- _Task directions_
Please return only the lines from the one holding "simp only [hcond, if_pos]" through the one holding "append_singleton zs a ih =>", exactly as they appear in the records below, both ends included.

- - - - -

-- pv_equiv track=rewrite | github.com/toriboo/Alg1 | main.py | gaps_hib
-- ===== SOURCE A (Python) =====
-- def gaps_hib(A):
--     n = len(A)
--     gaps = []
--     k = 1
--     gaps.append(1)
--     while ( 2**k -1 < n):
--         gaps.append(2**k - 1)
--         k += 1
--     return gaps[n:0:-1]
-- ===== SOURCE B (Python) =====
-- def gaps_hib(A):
--     # Halving recursion: the Hibbard gap list for n is obtained from the one for
--     # n//2 by doubling-plus-one each gap and appending a trailing 1; no search
--     # loop, no bit tricks, no reverse slice.
--     def rec(n):
--         if n <= 1:
--             return []
--         return [2 * g + 1 for g in rec(n // 2)] + [1]
--     return rec(len(A))
-- ===== Notes on version B (the rewrite author's own statement) =====
-- stated objective: alternative
-- what changed: B builds the gap list by a halving recursion gaps(n) = [2*g+1 for g in gaps(n//2)] + [1] (empty for n<=1), producing the descending Hibbard sequence directly with no doubling search loop, no dummy-prepend and no reverse slice.
import Mathlib
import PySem

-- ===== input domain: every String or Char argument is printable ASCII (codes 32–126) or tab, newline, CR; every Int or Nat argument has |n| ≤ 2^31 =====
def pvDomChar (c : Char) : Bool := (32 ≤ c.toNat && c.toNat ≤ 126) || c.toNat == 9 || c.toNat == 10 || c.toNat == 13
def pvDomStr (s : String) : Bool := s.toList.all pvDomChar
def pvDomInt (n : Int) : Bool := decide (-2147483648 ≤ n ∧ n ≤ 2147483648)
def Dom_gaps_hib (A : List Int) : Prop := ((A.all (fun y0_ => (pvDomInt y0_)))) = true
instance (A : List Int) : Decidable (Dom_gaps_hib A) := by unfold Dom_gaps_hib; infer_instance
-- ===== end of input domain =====

-- B builds the gap list by a halving recursion gaps(n) = map (2*·+1) (gaps (n/2)) ++ [1]
-- (empty for n ≤ 1), replacing A's doubling while-loop plus reverse slice; objective: alternative.

-- ===== PORT A =====
-- A's 'while (2**k - 1 < n): gaps.append(2**k - 1); k += 1' loop
def gapsHibLoop (n k : Nat) (gaps : List Int) : List Int :=
  if (2:Int) ^ k - 1 < (n : Int) then gapsHibLoop n (k + 1) (gaps ++ [(2:Int) ^ k - 1]) else gaps
termination_by n + 1 - 2 ^ k
decreasing_by
  have h1 : 1 ≤ 2 ^ k := Nat.one_le_two_pow
  have h3 : 2 ^ k ≤ n := by
    have : ((2 ^ k : Nat) : Int) - 1 < (n : Int) := by push_cast; omega
    omega
  omega

def gaps_hib (A : List Int) : List Int :=
  let n := A.length
  let gaps : List Int := [1]
  let gaps := gapsHibLoop n 1 gaps
  -- gaps[n:0:-1]; step -1 never raises, so getD [] is unreachable
  (PySem.List.slice? gaps (some (n : Int)) (some 0) (-1)).getD []

-- ===== PORT B =====
-- Source B's inner 'rec': recursion on n // 2
def gapsHibRec (n : Nat) : List Int :=
  if n ≤ 1 then []
  else (gapsHibRec (n / 2)).map (fun g => 2 * g + 1) ++ [1]
termination_by n
decreasing_by omega

def gaps_hib_alt (A : List Int) : List Int := gapsHibRec A.length

-- ===== PRECONDITION & SPEC =====
def Spec_gaps_hib (A : List Int) (out : List Int) : Prop := out = gaps_hib_alt A
instance (A : List Int) (out : List Int) : Decidable (Spec_gaps_hib A out) := by unfold Spec_gaps_hib; infer_instance

-- ===== CLAIM (what is proved, stated in full; the proofs are below) =====
def Claim_equal_gaps_hib : Prop := ∀ (A : List Int), Dom_gaps_hib A → Spec_gaps_hib A (gaps_hib A)

-- ===== LEMMAS AND PROOFS =====

-- A's loop appends 2^j - 1 for j = k, …, Nat.size n - 1
theorem gapsHibLoop_eq (n : Nat) : ∀ (d k : Nat), d = Nat.size n - k → ∀ (gaps : List Int),
    gapsHibLoop n k gaps = gaps ++ (List.range' k d).map (fun j => (2:Int) ^ j - 1) := by
  intro d
  induction d with
  | zero =>
    intro k hk gaps
    rw [gapsHibLoop]
    have hnot : ¬ 2 ^ k ≤ n := by
      intro h
      exact absurd (Nat.lt_size.mpr h) (by omega)
    have h1 : 1 ≤ 2 ^ k := Nat.one_le_two_pow
    have hc : ¬ ((2:Int) ^ k - 1 < (n : Int)) := by
      intro h
      apply hnot
      have : ((2 ^ k : Nat) : Int) - 1 < (n : Int) := by push_cast; omega
      omega
    simp [hc]
  | succ d ih =>
    intro k hk gaps
    have hklt : k < Nat.size n := by omega
    have hle : 2 ^ k ≤ n := Nat.lt_size.mp hklt
    have h1 : 1 ≤ 2 ^ k := Nat.one_le_two_pow
    have hcond : (2:Int) ^ k - 1 < (n : Int) := by
      have : ((2 ^ k : Nat) : Int) ≤ (n : Int) := by exact_mod_cast hle
      push_cast at this ⊢; omega
    rw [gapsHibLoop]
    simp only [hcond, if_pos]
    rw [ih (k + 1) (by omega) (gaps ++ [(2:Int) ^ k - 1])]
    rw [List.range'_succ]
    simp

theorem range_filterMap_rev {α : Type} (x : α) (rest : List α) :
    (List.range rest.length).filterMap
      (fun (k : Nat) => (x :: rest)[((rest.length : Int) + -1 * (k : Int)).toNat]?) = rest.reverse := by
  induction rest using List.reverseRecOn with
  | nil => simp
  | append_singleton zs a ih =>
    have hlen : (zs ++ [a]).length = zs.length + 1 := by simp
    rw [hlen, List.range_succ_eq_map, List.filterMap_cons]
    push_cast
    have h0 : (x :: (zs ++ [a]))[(((zs.length : Int)) + 1 + 0).toNat]? = some a := by
      rw [show (((zs.length : Int)) + 1 + 0).toNat = zs.length + 1 by omega,
        show x :: (zs ++ [a]) = (x :: zs) ++ [a] by simp,
        List.getElem?_append_right (by simp)]
      simp
    rw [h0]
    simp only [List.filterMap_map]
    have hrest : ∀ k ∈ List.range zs.length,
        ((fun (k : Nat) => (x :: (zs ++ [a]))[(((zs.length : Int) + 1) + -1 * (k : Int)).toNat]?) ∘ Nat.succ) k
          = (fun (k : Nat) => (x :: zs)[((zs.length : Int) + -1 * (k : Int)).toNat]?) k := by
      intro k hk
      have hk' : k < zs.length := List.mem_range.mp hk
      simp only [Function.comp_apply]
      have hidx : (((zs.length : Int) + 1) + -1 * ((Nat.succ k : Nat) : Int)).toNat = zs.length - k := by
        push_cast; omega
      have hidx2 : ((zs.length : Int) + -1 * (k : Int)).toNat = zs.length - k := by omega
      rw [hidx, hidx2, show x :: (zs ++ [a]) = (x :: zs) ++ [a] by simp,
        List.getElem?_append_left (by simp)]
    rw [List.filterMap_congr hrest, ih]
    simp

-- xs[n:0:-1] with n at least the length of the tail: drop the head, reverse the rest
theorem slice_rev_tail {α : Type} (x : α) (rest : List α) (n : Nat) (h : rest.length ≤ n) :
    PySem.List.slice? (x :: rest) (some (n : Int)) (some 0) (-1) = some rest.reverse := by
  unfold PySem.List.slice? PySem.List.sliceIndices
  have hnn : ¬ ((n : Int) < 0) := by omega
  have hL : (x :: rest).length = rest.length + 1 := by simp
  simp only [hL, hnn, if_pos, show ((-1:Int) < 0) from by omega,
    show ¬((-1:Int) = 0) from by omega, show ¬((0:Int) < -1) from by omega,
    if_false, show ¬((0:Int) < 0) from by omega, Nat.cast_add, Nat.cast_one]
  have hstart : min (n : Int) ((rest.length : Int) + 1 - 1) = (rest.length : Int) := by omega
  have hstop : min (0:Int) ((rest.length : Int) + 1 - 1) = 0 := by omega
  rw [hstart, hstop]
  have hcnt : (if (0:Int) < (rest.length : Int) then
      (((rest.length : Int) - 0 + - -1 - 1) / - -1).toNat else 0) = rest.length := by
    split_ifs with h0
    · norm_num
    · omega
  rw [hcnt, range_filterMap_rev x rest]

-- size (n / 2) = size n - 1 for n ≥ 2
theorem size_half (n : Nat) (h : 2 ≤ n) : Nat.size (n / 2) = Nat.size n - 1 := by
  have hs1 : 1 < Nat.size n := Nat.lt_size.mpr (by simpa using h)
  apply Nat.le_antisymm
  · apply Nat.size_le.mpr
    have := Nat.lt_size_self n
    have h2 : 2 ^ Nat.size n = 2 * 2 ^ (Nat.size n - 1) := by
      rw [← pow_succ']
      congr 1
      omega
    omega
  · have hle : 2 ^ (Nat.size n - 1) ≤ n := Nat.lt_size.mp (by omega)
    have h2 : 2 ^ (Nat.size n - 1) = 2 * 2 ^ (Nat.size n - 2) := by
      rw [← pow_succ']
      congr 1
      omega
    have h3 : 2 ^ (Nat.size n - 2) ≤ n / 2 := by omega
    have h4 := Nat.lt_size.mpr h3
    omega

-- B's recursion produces 2^j - 1 for j = size n - 1, …, 1
theorem gapsHibRec_eq (n : Nat) :
    gapsHibRec n = ((List.range' 1 (Nat.size n - 1)).map (fun j => (2:Int) ^ j - 1)).reverse := by
  induction n using Nat.strong_induction_on with
  | _ n ih =>
    rw [gapsHibRec]
    by_cases h : n ≤ 1
    · have hsz : Nat.size n - 1 = 0 := by
        interval_cases n <;> simp [Nat.size]
      simp [h, hsz]
    · have h2 : 2 ≤ n := by omega
      simp only [h, if_false]
      rw [ih (n / 2) (by omega), size_half n h2]
      set c := Nat.size n - 1 with hc
      have hc1 : 1 ≤ c := by
        have : 1 < Nat.size n := Nat.lt_size.mpr (by simpa using h2)
        omega
      have hrange : List.range' 1 c = 1 :: List.range' 2 (c - 1) := by
        rw [show c = (c - 1) + 1 by omega, List.range'_succ]
        norm_num
      have hshift : (List.range' 1 (c - 1)).map (fun j => 2 * ((2:Int) ^ j - 1) + 1)
          = (List.range' 2 (c - 1)).map (fun j => (2:Int) ^ j - 1) := by
        rw [List.range'_eq_map_range, List.range'_eq_map_range, List.map_map, List.map_map]
        apply List.map_congr_left
        intro j _
        simp only [Function.comp_apply]
        have hp : (2:Int) ^ (2 + j) = 2 ^ (1 + j) * 2 := by
          rw [show 2 + j = (1 + j) + 1 by omega, pow_succ]
        rw [hp]
        ring
      rw [hrange, List.map_cons, List.reverse_cons, List.map_reverse, List.map_map]
      have hcomp : ((fun g => 2 * g + 1) ∘ fun j => (2:Int) ^ j - 1)
          = fun j => 2 * ((2:Int) ^ j - 1) + 1 := rfl
      rw [hcomp, hshift]
      norm_num

-- ===== VERDICT (by name: the statement is the Claim_ definition above) =====
theorem gaps_hib_spec : Claim_equal_gaps_hib := by
  intro A _
  show (PySem.List.slice? (gapsHibLoop A.length 1 [1]) (some (A.length : Int)) (some 0) (-1)).getD []
      = gapsHibRec A.length
  generalize A.length = n
  set c := Nat.size n - 1 with hc
  rw [gapsHibLoop_eq n c 1 (by omega) [1], List.singleton_append]
  have hclen : ((List.range' 1 c).map (fun j => (2:Int) ^ j - 1)).length ≤ n := by
    simp only [List.length_map, List.length_range']
    have h1 : n < 2 ^ (n + 1) := by
      calc n < 2 ^ n := Nat.lt_two_pow_self
        _ ≤ 2 ^ (n + 1) := Nat.pow_le_pow_right (by omega) (by omega)
    have := Nat.size_le.mpr h1
    omega
  rw [slice_rev_tail 1 _ n hclen]
  simp only [Option.getD_some]
  rw [gapsHibRec_eq n]
-- pv_equiv track=rewrite | github.com/joonhyungbae/Amanous | code/amanous_composer.py | expand_lsystem
-- ===== SOURCE A (Python) =====
-- from typing import Dict, List, Tuple, Optional
--
-- def expand_lsystem(
--     axiom: str, rules: Dict[str, str], iterations: int
-- ) -> List[Tuple[str, int]]:
--     """
--     Expand L-system and return list of (symbol, generation).
--     Generation = iteration index at which this symbol was produced:
--       0 = axiom, 1 = first expansion, ..., iterations = last expansion.
--     Used so Layer 2 can weight parameters by recursion depth (deeper → denser IOI, wider pitch).
--     """
--     current: List[Tuple[str, int]] = [(s, 0) for s in axiom]
--     for g in range(1, iterations + 1):
--         next_list: List[Tuple[str, int]] = []
--         for symbol, _ in current:
--             replacement = rules.get(symbol, symbol)
--             for s in replacement:
--                 next_list.append((s, g))
--         current = next_list
--     return current
-- ===== SOURCE B (Python) =====
-- def expand_lsystem(axiom, rules, iterations):
--     """Dynamic programming over the reachable alphabet: compute the set of
--     characters reachable from the axiom, iterate a per-character expansion
--     table over it (sharing work between repeated characters), and pair every
--     symbol with the constant final generation max(iterations, 0); repeated characters share all expansion work."""
--     gen = max(iterations, 0)
--     candidates = list(dict.fromkeys(list(axiom) + [c for v in rules.values() for c in v]))
--     reach = list(dict.fromkeys(axiom))
--     for _ in range(len(candidates)):
--         reach = list(dict.fromkeys(reach + [d for c in reach for d in rules.get(c, c)]))
--     table = {c: [c] for c in reach}
--     for _ in range(iterations):
--         table = {c: [s for d in rules.get(c, c) for s in table[d]] for c in reach}
--     return [(s, gen) for c in axiom for s in table[c]]
-- ===== Notes on version B (the rewrite author's own statement) =====
-- stated objective: faster
-- what changed: Replaces the level-by-level rewriting of the whole (symbol, generation) tuple sequence by dynamic programming over the alphabet reachable from the axiom: a per-character expansion table is iterated once, so repeated characters share all expansion work, and every symbol is paired with the constant final generation max(iterations, 0) in one closing comprehension.
import Mathlib
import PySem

- - - - -

- _Solution for this exercise_
    simp only [hcond, if_pos]
    rw [ih (k + 1) (by omega) (gaps ++ [(2:Int) ^ k - 1])]
    rw [List.range'_succ]
    simp

theorem range_filterMap_rev {α : Type} (x : α) (rest : List α) :
    (List.range rest.length).filterMap
      (fun (k : Nat) => (x :: rest)[((rest.length : Int) + -1 * (k : Int)).toNat]?) = rest.reverse := by
  induction rest using List.reverseRecOn with
  | nil => simp
  | append_singleton zs a ih =>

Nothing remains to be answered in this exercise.